= Memorial to the victims of the Shoah =

Holocaust memorial in Luxembourg

The Memorial to the Victims of the Shoah (lux.: Mémorial de la déportation juive) was inaugurated on 17 June 2018 in the city of Luxembourg. The monument commemorates the persecution, deportation and murder of native Jews and those who fled to Luxembourg during the National Socialist dictatorship. The 17th of June 2018 was chosen for the inauguration because 75 years earlier, on the 17th of June 1943, the last deportation train with Jews had left Luxembourg, and the location, Boulevard Roosevelt, because the first synagogue of Luxembourg existed nearby.

== Monument and commemorative plaque ==
The sculpture by the Franco-Israeli artist Shelomo Selinger is intended to be both monument and memorial to the same person and to remind the Jewish population of the inhumanity of the Nazis and to contribute to the fact that such crimes must never be repeated.

The monument was erected on Roosevelt Boulevard between the cathedral and the former monastery of St. Sophia. The State and the City of Luxembourg paid a total of 325,000 Euros for this monument. The monument is made of grey-pink granite.

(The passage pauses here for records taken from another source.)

-- pv_equiv track=rewrite | github.com/okhsunrog/archinstall_zfs | archinstall_zfs/zfs/kmod_setup.py | _rewrite_archzfs_repo_block
-- ===== SOURCE A (Python) =====
-- def _rewrite_archzfs_repo_block(content: str) -> str:
--     """Ensure [archzfs] block uses the official archzfs.com repo.
--
--     Replaces any existing [archzfs] block with a canonical stanza to avoid
--     pointing to unsupported or experimental sources that break dependency
--     resolution.
--     """
--     lines = content.splitlines()
--     start = None
--     end = None
--     for idx, line in enumerate(lines):
--         if line.strip().lower() == "[archzfs]":
--             start = idx
--             # Find the end of the block (next section or EOF)
--             for j in range(idx + 1, len(lines)):
--                 if lines[j].startswith("[") and lines[j].endswith("]"):
--                     end = j
--                     break
--             if end is None:
--                 end = len(lines)
--             break
--     canonical = [
--         "[archzfs]",
--         "SigLevel = Never",
--         "Server = https://github.com/archzfs/archzfs/releases/download/experimental",
--         "",
--     ]
--     if start is None:
--         # No existing block, append at the end
--         if lines and lines[-1].strip():
--             lines.append("")
--         lines.extend(canonical)
--         return "\n".join(lines) + "\n"
--
--     # Replace existing block with canonical
--     new_lines = lines[:start] + canonical + lines[end:]
--     return "\n".join(new_lines) + "\n"
-- ===== SOURCE B (Python) =====
-- def _rewrite_archzfs_repo_block(content: str) -> str:
--     """Single streaming pass: emit lines, splicing the canonical [archzfs] stanza
--     in place of the first [archzfs] block (or appending it if none exists)."""
--     canonical = [
--         "[archzfs]",
--         "SigLevel = Never",
--         "Server = https://github.com/archzfs/archzfs/releases/download/experimental",
--         "",
--     ]
--     out = []
--     done = False
--     skipping = False
--     for line in content.splitlines():
--         if not done and line.strip().lower() == "[archzfs]":
--             out.extend(canonical)
--             done = True
--             skipping = True
--         elif skipping and line.startswith("[") and line.endswith("]"):
--             skipping = False
--             out.append(line)
--         elif skipping:
--             pass
--         else:
--             out.append(line)
--     if not done:
--         if out and out[-1].strip():
--             out.append("")
--         out.extend(canonical)
--     return "\n".join(out) + "\n"
-- ===== Notes on version B (the rewrite author's own statement) =====
-- stated objective: alternative
-- what changed: Replaces the index-hunting two-loop-plus-slicing structure (find start index, nested scan for end index, rebuild via list slices) with a single streaming pass over the lines that splices the canonical stanza in place using done/skipping flags.
import Mathlib
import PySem

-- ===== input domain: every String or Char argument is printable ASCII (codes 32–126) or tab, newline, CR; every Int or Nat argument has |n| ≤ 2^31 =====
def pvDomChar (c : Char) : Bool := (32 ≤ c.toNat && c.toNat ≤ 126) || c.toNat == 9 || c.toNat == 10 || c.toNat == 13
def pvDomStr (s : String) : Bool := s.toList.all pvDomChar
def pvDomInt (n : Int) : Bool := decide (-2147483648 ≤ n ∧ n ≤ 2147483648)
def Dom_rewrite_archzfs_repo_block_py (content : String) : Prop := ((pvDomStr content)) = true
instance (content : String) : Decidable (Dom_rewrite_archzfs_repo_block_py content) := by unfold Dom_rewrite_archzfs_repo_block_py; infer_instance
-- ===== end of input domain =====

-- B replaces A's index-hunting (find start, nested scan for end, rebuild by list slices)
-- with a single streaming pass splicing the canonical stanza via done/skipping flags (objective: alternative).

-- shared literals (both Python sources contain these exact expressions)
def pvCanonical : List String :=
  ["[archzfs]", "SigLevel = Never",
   "Server = https://github.com/archzfs/archzfs/releases/download/experimental", ""]

-- line.strip().lower() == "[archzfs]"
def pvIsHeader (l : String) : Bool :=
  PySem.Str.lower (PySem.Str.strip l) == "[archzfs]"

-- line.startswith("[") and line.endswith("]")
def pvIsSection (l : String) : Bool :=
  PySem.Str.startswith l "[" && PySem.Str.endswith l "]"

-- ===== PORT A =====
-- outer 'for idx, line in enumerate(lines): if …: start = idx; …; break'
def pvFindStart : List String → Nat → Option Nat
  | [], _ => none
  | l :: ls, i => if pvIsHeader l then some i else pvFindStart ls (i + 1)

-- inner 'for j in range(idx+1, len(lines)): if …: end = j; break' (end is None → len(lines))
def pvFindEnd (lines : List String) (j : Nat) : Nat :=
  if h : j < lines.length then
    if pvIsSection lines[j] then j else pvFindEnd lines (j + 1)
  else lines.length
termination_by lines.length - j

def rewrite_archzfs_repo_block_py (content : String) : String :=
  let lines := PySem.Str.splitlines content
  match pvFindStart lines 0 with
  | none =>
      -- if lines and lines[-1].strip(): lines.append("")
      let lines2 :=
        match lines.getLast? with
        | some last => if PySem.Str.strip last ≠ "" then lines ++ [""] else lines
        | none => lines
      PySem.Str.join "\n" (lines2 ++ pvCanonical) ++ "\n"
  | some s =>
      let e := pvFindEnd lines (s + 1)
      PySem.Str.join "\n" (lines.take s ++ pvCanonical ++ lines.drop e) ++ "\n"

-- ===== PORT B =====
-- the loop body of Source B; state = (out, done, skipping)
def pvStep (st : List String × Bool × Bool) (line : String) : List String × Bool × Bool :=
  match st with
  | (out, done, skipping) =>
    if !done && pvIsHeader line then (out ++ pvCanonical, true, true)
    else if skipping && pvIsSection line then (out ++ [line], done, false)
    else if skipping then (out, done, skipping)
    else (out ++ [line], done, skipping)

def rewrite_archzfs_repo_block_py_alt (content : String) : String :=
  let st := (PySem.Str.splitlines content).foldl pvStep ([], false, false)
  let out := st.1
  let done := st.2.1
  let out2 :=
    if !done then
      -- if out and out[-1].strip(): out.append("")
      (match out.getLast? with
       | some last => if PySem.Str.strip last ≠ "" then out ++ [""] else out
       | none => out) ++ pvCanonical
    else out
  PySem.Str.join "\n" out2 ++ "\n"

-- ===== PRECONDITION & SPEC =====
def Spec_rewrite_archzfs_repo_block_py (content : String) (out : String) : Prop := out = rewrite_archzfs_repo_block_py_alt content
instance (content : String) (out : String) : Decidable (Spec_rewrite_archzfs_repo_block_py content out) := by unfold Spec_rewrite_archzfs_repo_block_py; infer_instance

-- ===== CLAIM (what is proved, stated in full; the proofs are below) =====
def Claim_equal_rewrite_archzfs_repo_block_py : Prop := ∀ (content : String), Dom_rewrite_archzfs_repo_block_py content → Spec_rewrite_archzfs_repo_block_py content (rewrite_archzfs_repo_block_py content)

-- ===== LEMMAS AND PROOFS =====

-- once done ∧ ¬skipping, the fold copies the rest verbatim
theorem pvFold_done (ls : List String) : ∀ out : List String,
    ls.foldl pvStep (out, true, false) = (out ++ ls, true, false) := by
  induction ls with
  | nil => simp
  | cons l ls ih =>
      intro out
      simp only [List.foldl_cons, pvStep]
      simp [ih (out ++ [l])]

theorem pvFindEnd_cons (l : String) (ls : List String) : ∀ j,
    pvFindEnd (l :: ls) (j + 1) = pvFindEnd ls j + 1 := by
  intro j
  induction hn : ls.length - j generalizing j with
  | zero =>
      unfold pvFindEnd
      have hj : ¬ j < ls.length := by omega
      simp [hj]
  | succ n ih =>
      have hj : j < ls.length := by omega
      have hR : pvFindEnd ls j = if pvIsSection ls[j] then j else pvFindEnd ls (j + 1) := by
        rw [pvFindEnd]; simp [hj]
      have hL : pvFindEnd (l :: ls) (j + 1) =
          if pvIsSection ls[j] then j + 1 else pvFindEnd (l :: ls) (j + 1 + 1) := by
        rw [pvFindEnd]; simp [hj]
      rw [hL, hR]
      by_cases hs : pvIsSection ls[j] = true
      · simp [hs]
      · simp only [Bool.not_eq_true] at hs
        simp [hs]
        exact ih (j + 1) (by omega)

-- while skipping, the fold drops lines up to A's block end
theorem pvFold_skip_fst (ls : List String) : ∀ out : List String,
    (ls.foldl pvStep (out, true, true)).1 = out ++ ls.drop (pvFindEnd ls 0) := by
  induction ls with
  | nil => simp [pvFindEnd]
  | cons l ls ih =>
      intro out
      simp only [List.foldl_cons, pvStep]
      by_cases hs : pvIsSection l = true
      · have h0 : pvFindEnd (l :: ls) 0 = 0 := by
          unfold pvFindEnd; simp [hs]
        simp [hs, pvFold_done, h0]
      · simp only [Bool.not_eq_true] at hs
        have h0 : pvFindEnd (l :: ls) 0 = pvFindEnd ls 0 + 1 := by
          rw [pvFindEnd]
          simp [hs, pvFindEnd_cons]
        simp [hs, ih out, h0]

theorem pvFold_skip_done (ls : List String) : ∀ out : List String,
    (ls.foldl pvStep (out, true, true)).2.1 = true := by
  induction ls with
  | nil => simp
  | cons l ls ih =>
      intro out
      simp only [List.foldl_cons, pvStep]
      by_cases hs : pvIsSection l = true
      · simp [hs, pvFold_done]
      · simp only [Bool.not_eq_true] at hs
        simp [hs, ih out]

-- the main fold, characterised by A's two searches
theorem pvFold_main_fst (ls : List String) : ∀ out : List String,
    (ls.foldl pvStep (out, false, false)).1 =
      match pvFindStart ls 0 with
      | none => out ++ ls
      | some s => out ++ (ls.take s ++ pvCanonical ++ ls.drop (pvFindEnd ls (s + 1))) := by
  induction ls with
  | nil => simp [pvFindStart]
  | cons l ls ih =>
      intro out
      simp only [List.foldl_cons, pvStep]
      by_cases hh : pvIsHeader l = true
      · have hst : pvFindStart (l :: ls) 0 = some 0 := by simp [pvFindStart, hh]
        simp only [hh, Bool.not_false, Bool.true_and, reduceIte]
        rw [pvFold_skip_fst]
        simp [hst, pvFindEnd_cons]
      · simp only [Bool.not_eq_true] at hh
        have hst1 : ∀ i, pvFindStart (l :: ls) i = (pvFindStart ls (i+1)) := by
          intro i; simp [pvFindStart, hh]
        have hmap : ∀ (xs : List String) i, pvFindStart xs (i + 1) = (pvFindStart xs i).map (· + 1) := by
          intro xs
          induction xs with
          | nil => intro i; simp [pvFindStart]
          | cons x xs ihx =>
              intro i
              by_cases hx : pvIsHeader x = true
              · simp [pvFindStart, hx]
              · simp only [Bool.not_eq_true] at hx
                simp [pvFindStart, hx, ihx]
        simp only [hh, Bool.not_false, Bool.false_and, Bool.and_false, Bool.false_eq_true, if_false]
        rw [ih (out ++ [l])]
        rw [hst1 0, hmap ls 0]
        cases hfs : pvFindStart ls 0 with
        | none => simp
        | some s =>
            simp only [Option.map_some]
            rw [pvFindEnd_cons]
            simp

theorem pvFold_main_done (ls : List String) : ∀ out : List String,
    (ls.foldl pvStep (out, false, false)).2.1 = (pvFindStart ls 0).isSome := by
  induction ls with
  | nil => simp [pvFindStart]
  | cons l ls ih =>
      intro out
      simp only [List.foldl_cons, pvStep]
      by_cases hh : pvIsHeader l = true
      · simp [hh, pvFold_skip_done, pvFindStart]
      · simp only [Bool.not_eq_true] at hh
        have hst1 : pvFindStart (l :: ls) 0 = pvFindStart ls 1 := by
          simp [pvFindStart, hh]
        have hmap : ∀ (xs : List String) i, pvFindStart xs (i + 1) = (pvFindStart xs i).map (· + 1) := by
          intro xs
          induction xs with
          | nil => intro i; simp [pvFindStart]
          | cons x xs ihx =>
              intro i
              by_cases hx : pvIsHeader x = true
              · simp [pvFindStart, hx]
              · simp only [Bool.not_eq_true] at hx
                simp [pvFindStart, hx, ihx]
        simp only [hh, Bool.not_false, Bool.false_and, Bool.and_false, Bool.false_eq_true, if_false]
        rw [ih (out ++ [l]), hst1, hmap ls 0]
        cases pvFindStart ls 0 <;> simp

-- ===== VERDICT (by name: the statement is the Claim_ definition above) =====
theorem rewrite_archzfs_repo_block_py_spec : Claim_equal_rewrite_archzfs_repo_block_py := by
  intro content _
  unfold Spec_rewrite_archzfs_repo_block_py
  unfold rewrite_archzfs_repo_block_py rewrite_archzfs_repo_block_py_alt
  simp only
  rw [pvFold_main_fst, pvFold_main_done]
  cases hfs : pvFindStart (PySem.Str.splitlines content) 0 with
  | none => simp
  | some s => simp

Following the inauguration of the Schoah monument, a plaque in Luxembourgish and French was unveiled in the vestibule of the train station, commemorating the deportation trains during the Second World War: “Erënner Dech beim Laanschtgoen drun, datt vun 1941 bis 1943 vun dëser Gare 658 jiddesch Männer, Fraen a Kanner an d'Nazi Ghettoen a Lager déportéiert goufen, wou si kalbliddeg ëmbruecht gi sin.“

== History ==

The permanent presence of Jews in Luxembourg has been documented since 1276. There is said to have been a first settlement in front of the Sankt-Ulrich-Tor. The Jewish cemetery in Clausen was built in 1817 and in 1823 at the Seminargässl behind the cathedral (see Ons Stad Nr. 25 of 1987) the first synagogue was solemnly inaugurated. It was built in Moorish-Byzantine style according to the plans of Professor Levi from Karlsruhe. After years of searching a new synagogue at the corner of Rue Aldringen - Rue Notre Dame could be moved into in 1894. This synagogue was destroyed by the Nazis in autumn 1943.

In 1927 a total of 1,771 people of Jewish descent were in Luxembourg, by 1935 there were 3,144, 870 of whom were of Luxembourg nationality. In 1940, about 3700 Jews (about one percent of the total population) lived in Luxembourg. Of the 3,700 Jews living in Luxembourg, only about 2,500 survived.

From 16 October 1941 to 17 June 1943, 658 Jewish women, men and children were deported in seven transports.

In 1969, on the initiative of the "Comité Auschwitz Luxembourg", a monument in honour of the Shoa victims was erected in Fünfbrunnen. It consists of granite stones broken by prisoners in the Natzweiler-Struthof concentration camp during the war. The monument depicts a tortured Person.

In 2012, the Luxembourg government under Jean-Claude Juncker commissioned the University of Luxembourg to draw up a report on the role of the Luxembourg administration during the Second World War. According to the Artuso report, 1,300 Jews living in Luxembourg in 1940 were deported to death camps.

In 2013, MemoShoah, one of the associations actively involved in historical recollection work, was founded. Chairman: Henri Juda.

On 9 June 2015, the Luxembourg Parliament adopted a motion for a resolution and apologised to the Jewish community of Luxembourg for the suffering inflicted upon it during the Nazi occupation of Germany.

The monument was inaugurated on 17 June 2018 in the presence of Grand Duke Henri and his wife Maria Teresa. Speeches were given by the Mayor of the City of Luxembourg, Lydie Polfer, the President of the Consistoire israélite de Luxembourg, Albert Aflalo, and the Prime Minister of Luxembourg, Xavier Bettel.

== Fondation Shoah ==
With the erection of the monument, a foundation (Fondatioun Shoah) was also set up, which received a foundation capital of 250,000 euros from the Luxembourg state.